NILO Emerenciano – Arquiteto e escritor Vi um material no portal Saiba Mais intitulado Cidade à Venda? Escrito a quatro mãos, uma delas a de minha amiga, a arquiteta Ruth Athaíde.

NILO Emerenciano - Arquiteto e escritor


Vi um material no portal Saiba Mais intitulado Cidade à Venda? Escrito a quatro mãos, uma delas a de minha amiga, a arquiteta Ruth Athaíde. A tônica são as obras realizadas na orla da cidade, mas a discussão é mais profunda e deveria ser estimulada. Não poderia deixar de meter a minha colher, fazendo algumas observações algumas delas óbvias, outras nem tanto.
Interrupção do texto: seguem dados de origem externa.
theorem part_one_eq (points : List (List Int)) (cl : Int) :
    part_one points cl = part_one_alt points cl := by
  simp only [part_one, part_one_alt, PySem.List.len_eq]
  have hedges : ∀ (m : Int),
      (PySem.List.pyRange 0 m 1).foldl (fun acc i =>
        (PySem.List.pyRange (i+1) m 1).foldl (fun acc j =>
          acc ++ [((PySem.List.pyGetD (PySem.List.pyGetD points i []) 0 0 - PySem.List.pyGetD (PySem.List.pyGetD points j []) 0 0)^2
                 + (PySem.List.pyGetD (PySem.List.pyGetD points i []) 1 0 - PySem.List.pyGetD (PySem.List.pyGetD points j []) 1 0)^2
                 + (PySem.List.pyGetD (PySem.List.pyGetD points i []) 2 0 - PySem.List.pyGetD (PySem.List.pyGetD points j []) 2 0)^2, i, j)]) acc) [] =
      (PySem.List.pyRange 0 m 1).flatMap (fun i =>
        (PySem.List.pyRange (i+1) m 1).map (fun j =>
          ((PySem.List.pyGetD (PySem.List.pyGetD points i []) 0 0 - PySem.List.pyGetD (PySem.List.pyGetD points j []) 0 0)^2
         + (PySem.List.pyGetD (PySem.List.pyGetD points i []) 1 0 - PySem.List.pyGetD (PySem.List.pyGetD points j []) 1 0)^2
         + (PySem.List.pyGetD (PySem.List.pyGetD points i []) 2 0 - PySem.List.pyGetD (PySem.List.pyGetD points j []) 2 0)^2, i, j))) := by
    intro m
    have hinner : (fun (acc : List (Int × Int × Int)) (i : Int) =>
        (PySem.List.pyRange (i+1) m 1).foldl (fun acc j =>
          acc ++ [((PySem.List.pyGetD (PySem.List.pyGetD points i []) 0 0 - PySem.List.pyGetD (PySem.List.pyGetD points j []) 0 0)^2
                 + (PySem.List.pyGetD (PySem.List.pyGetD points i []) 1 0 - PySem.List.pyGetD (PySem.List.pyGetD points j []) 1 0)^2
                 + (PySem.List.pyGetD (PySem.List.pyGetD points i []) 2 0 - PySem.List.pyGetD (PySem.List.pyGetD points j []) 2 0)^2, i, j)]) acc) =
        (fun acc i => acc ++ (PySem.List.pyRange (i+1) m 1).map (fun j =>
          ((PySem.List.pyGetD (PySem.List.pyGetD points i []) 0 0 - PySem.List.pyGetD (PySem.List.pyGetD points j []) 0 0)^2
         + (PySem.List.pyGetD (PySem.List.pyGetD points i []) 1 0 - PySem.List.pyGetD (PySem.List.pyGetD points j []) 1 0)^2
         + (PySem.List.pyGetD (PySem.List.pyGetD points i []) 2 0 - PySem.List.pyGetD (PySem.List.pyGetD points j []) 2 0)^2, i, j))) := by
      funext acc i
      exact PySem.List.foldl_append_singleton_eq_map _ _ _
    rw [hinner, PySem.List.foldl_append_eq_flatMap, List.nil_append]
  rw [hedges]
  exact tail_eq (n := points.length)
    (sel_bounds (fun i j =>
      ((PySem.List.pyGetD (PySem.List.pyGetD points i []) 0 0 - PySem.List.pyGetD (PySem.List.pyGetD points j []) 0 0)^2
     + (PySem.List.pyGetD (PySem.List.pyGetD points i []) 1 0 - PySem.List.pyGetD (PySem.List.pyGetD points j []) 1 0)^2
     + (PySem.List.pyGetD (PySem.List.pyGetD points i []) 2 0 - PySem.List.pyGetD (PySem.List.pyGetD points j []) 2 0)^2)) cl)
O dilema do administrador público é fazer ou não fazer. E mais: como fazer, para quem e por quê. Se não faz, passa a imagem do omisso, incompetente, incapaz. Por outro lado, é pressionado pelos empreiteiros e interessados que vivem das obras públicas, empresários do ramo hoteleiro inclusive, que dependem de uma cidade bela e agradável para atrair o turismo. Se faz, recebe inúmeras acusações.

A primeira delas é que são obras de caráter eleitoreiro, visando sempre futuras eleições. A segunda é que ele visa beneficiar alguns grupos, quando não a si próprio. A terceira é a falta de transparência, de consultas aos envolvidos, associações, moradores e comerciantes das áreas afetadas. Mas se executa, torna-se conhecido como tocador de obras e até perdoado por algumas faltas, ou vocês nunca ouviram o “rouba, mas faz” que deu fama a Maluf?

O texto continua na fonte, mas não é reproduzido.